Input for this task:
* * * * * * *

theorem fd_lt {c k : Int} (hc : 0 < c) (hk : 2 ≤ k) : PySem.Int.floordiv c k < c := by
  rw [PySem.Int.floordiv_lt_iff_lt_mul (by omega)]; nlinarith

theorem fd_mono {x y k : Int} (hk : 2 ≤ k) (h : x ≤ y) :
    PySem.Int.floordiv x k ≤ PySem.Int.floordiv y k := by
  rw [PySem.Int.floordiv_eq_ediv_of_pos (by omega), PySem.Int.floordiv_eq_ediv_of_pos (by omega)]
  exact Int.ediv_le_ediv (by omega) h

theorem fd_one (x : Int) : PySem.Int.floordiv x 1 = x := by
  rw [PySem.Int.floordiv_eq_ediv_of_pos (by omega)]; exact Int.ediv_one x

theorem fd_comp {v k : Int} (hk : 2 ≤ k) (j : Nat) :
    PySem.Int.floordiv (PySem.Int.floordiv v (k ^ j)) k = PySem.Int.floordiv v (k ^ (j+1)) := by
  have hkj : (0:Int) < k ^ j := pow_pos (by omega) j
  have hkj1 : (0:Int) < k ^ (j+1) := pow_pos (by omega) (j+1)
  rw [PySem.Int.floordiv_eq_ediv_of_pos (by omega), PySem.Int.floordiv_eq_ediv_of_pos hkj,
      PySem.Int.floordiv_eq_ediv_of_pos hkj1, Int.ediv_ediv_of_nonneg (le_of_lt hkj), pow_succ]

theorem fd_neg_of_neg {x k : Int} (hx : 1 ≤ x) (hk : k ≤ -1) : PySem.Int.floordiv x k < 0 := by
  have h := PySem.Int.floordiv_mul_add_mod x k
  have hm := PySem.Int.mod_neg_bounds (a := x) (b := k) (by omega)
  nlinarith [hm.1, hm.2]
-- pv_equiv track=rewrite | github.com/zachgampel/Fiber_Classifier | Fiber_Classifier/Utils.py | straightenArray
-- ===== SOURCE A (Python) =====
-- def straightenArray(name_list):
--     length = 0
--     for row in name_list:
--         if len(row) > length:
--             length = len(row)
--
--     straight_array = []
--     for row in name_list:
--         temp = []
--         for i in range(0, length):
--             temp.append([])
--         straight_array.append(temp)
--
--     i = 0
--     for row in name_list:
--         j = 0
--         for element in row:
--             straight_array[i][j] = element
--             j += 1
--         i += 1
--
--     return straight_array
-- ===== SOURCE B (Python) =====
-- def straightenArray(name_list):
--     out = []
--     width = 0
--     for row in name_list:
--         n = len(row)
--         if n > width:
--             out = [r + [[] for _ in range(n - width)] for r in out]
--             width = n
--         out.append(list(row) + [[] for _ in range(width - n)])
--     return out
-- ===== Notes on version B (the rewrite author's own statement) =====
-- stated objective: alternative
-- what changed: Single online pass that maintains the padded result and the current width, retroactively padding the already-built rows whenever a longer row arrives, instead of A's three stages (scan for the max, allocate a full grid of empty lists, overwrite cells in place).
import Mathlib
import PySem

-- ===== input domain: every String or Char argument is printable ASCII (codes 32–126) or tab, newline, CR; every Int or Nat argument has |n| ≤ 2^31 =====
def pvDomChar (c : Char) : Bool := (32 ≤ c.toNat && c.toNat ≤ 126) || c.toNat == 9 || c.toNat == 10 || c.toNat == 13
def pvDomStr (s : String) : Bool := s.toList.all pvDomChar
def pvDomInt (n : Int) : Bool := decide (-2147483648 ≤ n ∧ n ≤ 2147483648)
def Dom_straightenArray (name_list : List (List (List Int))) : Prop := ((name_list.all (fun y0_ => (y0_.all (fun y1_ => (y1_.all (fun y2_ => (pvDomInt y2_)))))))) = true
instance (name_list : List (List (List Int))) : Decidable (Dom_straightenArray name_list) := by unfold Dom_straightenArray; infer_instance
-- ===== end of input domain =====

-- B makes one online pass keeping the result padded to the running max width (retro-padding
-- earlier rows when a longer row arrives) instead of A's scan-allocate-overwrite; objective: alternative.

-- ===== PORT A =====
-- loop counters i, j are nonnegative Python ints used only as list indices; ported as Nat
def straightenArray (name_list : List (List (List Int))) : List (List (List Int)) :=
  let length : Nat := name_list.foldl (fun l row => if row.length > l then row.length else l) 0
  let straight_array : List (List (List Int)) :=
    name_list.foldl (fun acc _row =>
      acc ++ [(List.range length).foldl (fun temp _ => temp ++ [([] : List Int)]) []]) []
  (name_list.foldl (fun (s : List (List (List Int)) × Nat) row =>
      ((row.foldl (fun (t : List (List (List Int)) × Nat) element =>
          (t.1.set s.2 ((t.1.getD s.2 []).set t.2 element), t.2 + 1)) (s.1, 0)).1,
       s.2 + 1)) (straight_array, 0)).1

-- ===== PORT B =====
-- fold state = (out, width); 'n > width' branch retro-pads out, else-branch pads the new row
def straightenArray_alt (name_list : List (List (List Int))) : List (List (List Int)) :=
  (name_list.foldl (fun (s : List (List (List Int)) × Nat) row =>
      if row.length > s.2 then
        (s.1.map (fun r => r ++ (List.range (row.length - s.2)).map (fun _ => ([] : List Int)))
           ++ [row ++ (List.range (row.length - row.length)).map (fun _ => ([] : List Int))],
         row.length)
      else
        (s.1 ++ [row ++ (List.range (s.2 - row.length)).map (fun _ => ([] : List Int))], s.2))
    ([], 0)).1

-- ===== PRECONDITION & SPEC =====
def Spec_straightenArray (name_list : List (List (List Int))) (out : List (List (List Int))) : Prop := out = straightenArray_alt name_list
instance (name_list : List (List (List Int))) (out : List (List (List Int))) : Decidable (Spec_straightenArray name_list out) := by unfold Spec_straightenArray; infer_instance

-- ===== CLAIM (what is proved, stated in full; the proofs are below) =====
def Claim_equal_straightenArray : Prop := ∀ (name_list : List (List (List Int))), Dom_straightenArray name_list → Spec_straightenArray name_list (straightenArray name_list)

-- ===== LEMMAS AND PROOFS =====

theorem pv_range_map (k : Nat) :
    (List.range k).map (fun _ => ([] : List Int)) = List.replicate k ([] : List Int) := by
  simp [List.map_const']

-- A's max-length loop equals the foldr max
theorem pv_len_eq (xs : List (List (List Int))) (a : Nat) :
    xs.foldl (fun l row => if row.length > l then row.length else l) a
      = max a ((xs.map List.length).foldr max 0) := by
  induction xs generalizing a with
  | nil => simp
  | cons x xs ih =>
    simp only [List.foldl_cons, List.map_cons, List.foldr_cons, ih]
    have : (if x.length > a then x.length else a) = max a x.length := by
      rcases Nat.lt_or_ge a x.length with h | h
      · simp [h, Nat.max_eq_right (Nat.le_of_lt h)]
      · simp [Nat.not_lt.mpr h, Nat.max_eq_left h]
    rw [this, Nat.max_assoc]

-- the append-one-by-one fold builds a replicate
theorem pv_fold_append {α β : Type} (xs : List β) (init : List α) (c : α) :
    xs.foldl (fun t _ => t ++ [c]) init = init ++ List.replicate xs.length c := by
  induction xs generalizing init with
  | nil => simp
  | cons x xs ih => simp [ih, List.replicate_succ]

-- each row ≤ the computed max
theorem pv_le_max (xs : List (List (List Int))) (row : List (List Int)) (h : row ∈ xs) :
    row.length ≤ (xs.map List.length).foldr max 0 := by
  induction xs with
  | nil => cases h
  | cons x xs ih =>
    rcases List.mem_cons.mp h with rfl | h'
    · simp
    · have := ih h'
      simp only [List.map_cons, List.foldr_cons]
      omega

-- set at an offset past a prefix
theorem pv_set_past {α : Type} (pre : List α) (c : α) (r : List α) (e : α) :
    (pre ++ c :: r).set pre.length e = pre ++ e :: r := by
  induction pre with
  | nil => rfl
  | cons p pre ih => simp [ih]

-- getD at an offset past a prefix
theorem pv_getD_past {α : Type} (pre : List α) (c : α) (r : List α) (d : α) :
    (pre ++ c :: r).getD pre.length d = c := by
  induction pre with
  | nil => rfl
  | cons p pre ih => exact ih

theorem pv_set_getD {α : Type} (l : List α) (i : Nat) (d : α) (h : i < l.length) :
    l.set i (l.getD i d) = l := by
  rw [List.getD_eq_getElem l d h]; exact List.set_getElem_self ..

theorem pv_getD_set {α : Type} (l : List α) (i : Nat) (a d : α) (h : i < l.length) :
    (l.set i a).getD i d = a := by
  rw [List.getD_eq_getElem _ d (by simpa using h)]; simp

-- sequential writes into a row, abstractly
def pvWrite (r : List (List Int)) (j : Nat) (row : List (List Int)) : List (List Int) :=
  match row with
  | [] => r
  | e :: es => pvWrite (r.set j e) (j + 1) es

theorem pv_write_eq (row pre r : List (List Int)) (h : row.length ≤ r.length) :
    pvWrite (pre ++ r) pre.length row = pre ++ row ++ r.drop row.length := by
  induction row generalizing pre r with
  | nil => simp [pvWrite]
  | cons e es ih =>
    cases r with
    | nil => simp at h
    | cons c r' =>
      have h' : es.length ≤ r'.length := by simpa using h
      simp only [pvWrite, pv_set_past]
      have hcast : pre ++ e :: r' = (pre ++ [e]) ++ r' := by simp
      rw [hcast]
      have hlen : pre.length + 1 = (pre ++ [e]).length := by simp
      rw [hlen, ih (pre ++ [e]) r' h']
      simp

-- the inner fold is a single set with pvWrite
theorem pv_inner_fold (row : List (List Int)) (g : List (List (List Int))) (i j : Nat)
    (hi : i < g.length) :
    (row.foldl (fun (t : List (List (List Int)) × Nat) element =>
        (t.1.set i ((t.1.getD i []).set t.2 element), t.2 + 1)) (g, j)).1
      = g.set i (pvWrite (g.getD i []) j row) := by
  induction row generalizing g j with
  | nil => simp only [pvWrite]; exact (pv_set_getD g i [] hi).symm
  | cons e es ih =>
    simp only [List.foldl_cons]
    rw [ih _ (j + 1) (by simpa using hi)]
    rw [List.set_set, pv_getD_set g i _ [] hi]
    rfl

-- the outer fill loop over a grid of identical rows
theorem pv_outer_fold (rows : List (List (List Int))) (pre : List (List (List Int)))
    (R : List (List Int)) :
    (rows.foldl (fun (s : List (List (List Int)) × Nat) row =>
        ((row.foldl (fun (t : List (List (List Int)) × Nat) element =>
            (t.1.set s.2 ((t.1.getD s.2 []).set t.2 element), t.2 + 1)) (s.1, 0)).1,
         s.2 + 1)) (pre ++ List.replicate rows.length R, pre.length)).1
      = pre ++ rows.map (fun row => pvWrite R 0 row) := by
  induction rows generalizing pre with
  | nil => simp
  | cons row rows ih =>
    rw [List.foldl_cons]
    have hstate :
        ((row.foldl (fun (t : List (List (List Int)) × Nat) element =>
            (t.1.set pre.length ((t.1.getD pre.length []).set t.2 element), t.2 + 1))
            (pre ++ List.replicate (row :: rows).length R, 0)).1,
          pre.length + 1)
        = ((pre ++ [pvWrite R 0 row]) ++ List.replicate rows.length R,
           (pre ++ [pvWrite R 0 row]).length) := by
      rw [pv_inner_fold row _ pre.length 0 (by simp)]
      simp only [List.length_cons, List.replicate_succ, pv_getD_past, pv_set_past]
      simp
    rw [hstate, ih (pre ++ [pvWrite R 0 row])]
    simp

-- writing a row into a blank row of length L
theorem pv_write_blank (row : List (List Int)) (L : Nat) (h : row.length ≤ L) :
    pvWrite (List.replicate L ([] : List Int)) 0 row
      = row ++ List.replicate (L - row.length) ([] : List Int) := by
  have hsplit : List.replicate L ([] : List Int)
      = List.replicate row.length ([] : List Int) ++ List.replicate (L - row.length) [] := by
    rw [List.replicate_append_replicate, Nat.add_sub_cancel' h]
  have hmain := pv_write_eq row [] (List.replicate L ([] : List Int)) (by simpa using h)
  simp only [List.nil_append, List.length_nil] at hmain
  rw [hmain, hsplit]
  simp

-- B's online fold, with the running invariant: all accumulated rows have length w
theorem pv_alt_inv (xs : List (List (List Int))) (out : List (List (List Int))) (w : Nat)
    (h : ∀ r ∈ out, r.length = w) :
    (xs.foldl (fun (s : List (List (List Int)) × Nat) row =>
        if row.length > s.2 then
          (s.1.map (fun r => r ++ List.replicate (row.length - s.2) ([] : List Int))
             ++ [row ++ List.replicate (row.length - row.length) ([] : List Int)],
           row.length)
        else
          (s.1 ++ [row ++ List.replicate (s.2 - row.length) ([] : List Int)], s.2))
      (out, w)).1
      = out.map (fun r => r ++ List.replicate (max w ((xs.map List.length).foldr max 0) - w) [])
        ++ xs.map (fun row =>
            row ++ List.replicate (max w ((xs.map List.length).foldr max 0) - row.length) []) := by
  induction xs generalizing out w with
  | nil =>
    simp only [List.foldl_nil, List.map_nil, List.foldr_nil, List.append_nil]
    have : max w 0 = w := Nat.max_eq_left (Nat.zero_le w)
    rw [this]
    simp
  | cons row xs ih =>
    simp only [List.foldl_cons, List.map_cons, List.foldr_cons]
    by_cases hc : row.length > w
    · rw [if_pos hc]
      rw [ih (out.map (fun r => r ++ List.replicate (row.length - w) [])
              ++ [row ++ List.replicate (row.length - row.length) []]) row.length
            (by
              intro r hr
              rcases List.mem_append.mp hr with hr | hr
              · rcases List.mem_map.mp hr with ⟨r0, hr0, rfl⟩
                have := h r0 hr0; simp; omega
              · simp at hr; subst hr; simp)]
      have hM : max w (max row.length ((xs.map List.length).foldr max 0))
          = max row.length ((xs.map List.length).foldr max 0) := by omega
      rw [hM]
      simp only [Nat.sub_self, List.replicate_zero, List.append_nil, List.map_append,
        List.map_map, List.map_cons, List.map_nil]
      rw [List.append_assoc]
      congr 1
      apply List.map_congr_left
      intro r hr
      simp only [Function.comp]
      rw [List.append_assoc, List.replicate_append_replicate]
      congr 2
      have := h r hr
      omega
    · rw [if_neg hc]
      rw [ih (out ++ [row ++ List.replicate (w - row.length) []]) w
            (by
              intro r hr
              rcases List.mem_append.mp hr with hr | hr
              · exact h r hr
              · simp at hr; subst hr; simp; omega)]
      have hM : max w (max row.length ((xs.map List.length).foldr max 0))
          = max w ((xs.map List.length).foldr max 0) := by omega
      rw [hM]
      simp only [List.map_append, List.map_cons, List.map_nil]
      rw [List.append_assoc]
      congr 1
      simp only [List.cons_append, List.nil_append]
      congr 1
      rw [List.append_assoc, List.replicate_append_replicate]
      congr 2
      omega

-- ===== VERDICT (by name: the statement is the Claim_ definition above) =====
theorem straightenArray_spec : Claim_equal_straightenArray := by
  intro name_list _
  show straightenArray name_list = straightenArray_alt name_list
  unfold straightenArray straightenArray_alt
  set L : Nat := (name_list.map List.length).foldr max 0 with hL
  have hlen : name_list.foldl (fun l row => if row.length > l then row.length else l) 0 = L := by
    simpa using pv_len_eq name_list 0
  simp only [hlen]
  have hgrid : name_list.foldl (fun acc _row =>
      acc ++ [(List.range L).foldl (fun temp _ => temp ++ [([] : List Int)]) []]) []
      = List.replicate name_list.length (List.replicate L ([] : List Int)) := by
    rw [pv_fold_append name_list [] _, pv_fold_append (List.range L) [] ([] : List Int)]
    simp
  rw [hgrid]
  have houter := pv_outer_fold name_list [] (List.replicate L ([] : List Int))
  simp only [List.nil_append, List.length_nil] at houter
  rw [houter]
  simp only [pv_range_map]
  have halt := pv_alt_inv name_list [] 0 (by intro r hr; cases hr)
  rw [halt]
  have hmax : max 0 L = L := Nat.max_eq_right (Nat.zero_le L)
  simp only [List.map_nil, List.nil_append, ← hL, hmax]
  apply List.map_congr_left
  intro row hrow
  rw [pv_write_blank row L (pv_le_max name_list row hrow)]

* * * * * * *

Problem to work on:
Every line from the top of the material above through the line holding "if len(row) >" should be reproduced word for word, and nothing beyond it.

Task response:
theorem fd_lt {c k : Int} (hc : 0 < c) (hk : 2 ≤ k) : PySem.Int.floordiv c k < c := by
  rw [PySem.Int.floordiv_lt_iff_lt_mul (by omega)]; nlinarith

theorem fd_mono {x y k : Int} (hk : 2 ≤ k) (h : x ≤ y) :
    PySem.Int.floordiv x k ≤ PySem.Int.floordiv y k := by
  rw [PySem.Int.floordiv_eq_ediv_of_pos (by omega), PySem.Int.floordiv_eq_ediv_of_pos (by omega)]
  exact Int.ediv_le_ediv (by omega) h

theorem fd_one (x : Int) : PySem.Int.floordiv x 1 = x := by
  rw [PySem.Int.floordiv_eq_ediv_of_pos (by omega)]; exact Int.ediv_one x

theorem fd_comp {v k : Int} (hk : 2 ≤ k) (j : Nat) :
    PySem.Int.floordiv (PySem.Int.floordiv v (k ^ j)) k = PySem.Int.floordiv v (k ^ (j+1)) := by
  have hkj : (0:Int) < k ^ j := pow_pos (by omega) j
  have hkj1 : (0:Int) < k ^ (j+1) := pow_pos (by omega) (j+1)
  rw [PySem.Int.floordiv_eq_ediv_of_pos (by omega), PySem.Int.floordiv_eq_ediv_of_pos hkj,
      PySem.Int.floordiv_eq_ediv_of_pos hkj1, Int.ediv_ediv_of_nonneg (le_of_lt hkj), pow_succ]

theorem fd_neg_of_neg {x k : Int} (hx : 1 ≤ x) (hk : k ≤ -1) : PySem.Int.floordiv x k < 0 := by
  have h := PySem.Int.floordiv_mul_add_mod x k
  have hm := PySem.Int.mod_neg_bounds (a := x) (b := k) (by omega)
  nlinarith [hm.1, hm.2]
-- pv_equiv track=rewrite | github.com/zachgampel/Fiber_Classifier | Fiber_Classifier/Utils.py | straightenArray
-- ===== SOURCE A (Python) =====
-- def straightenArray(name_list):
--     length = 0
--     for row in name_list:
--         if len(row) > length:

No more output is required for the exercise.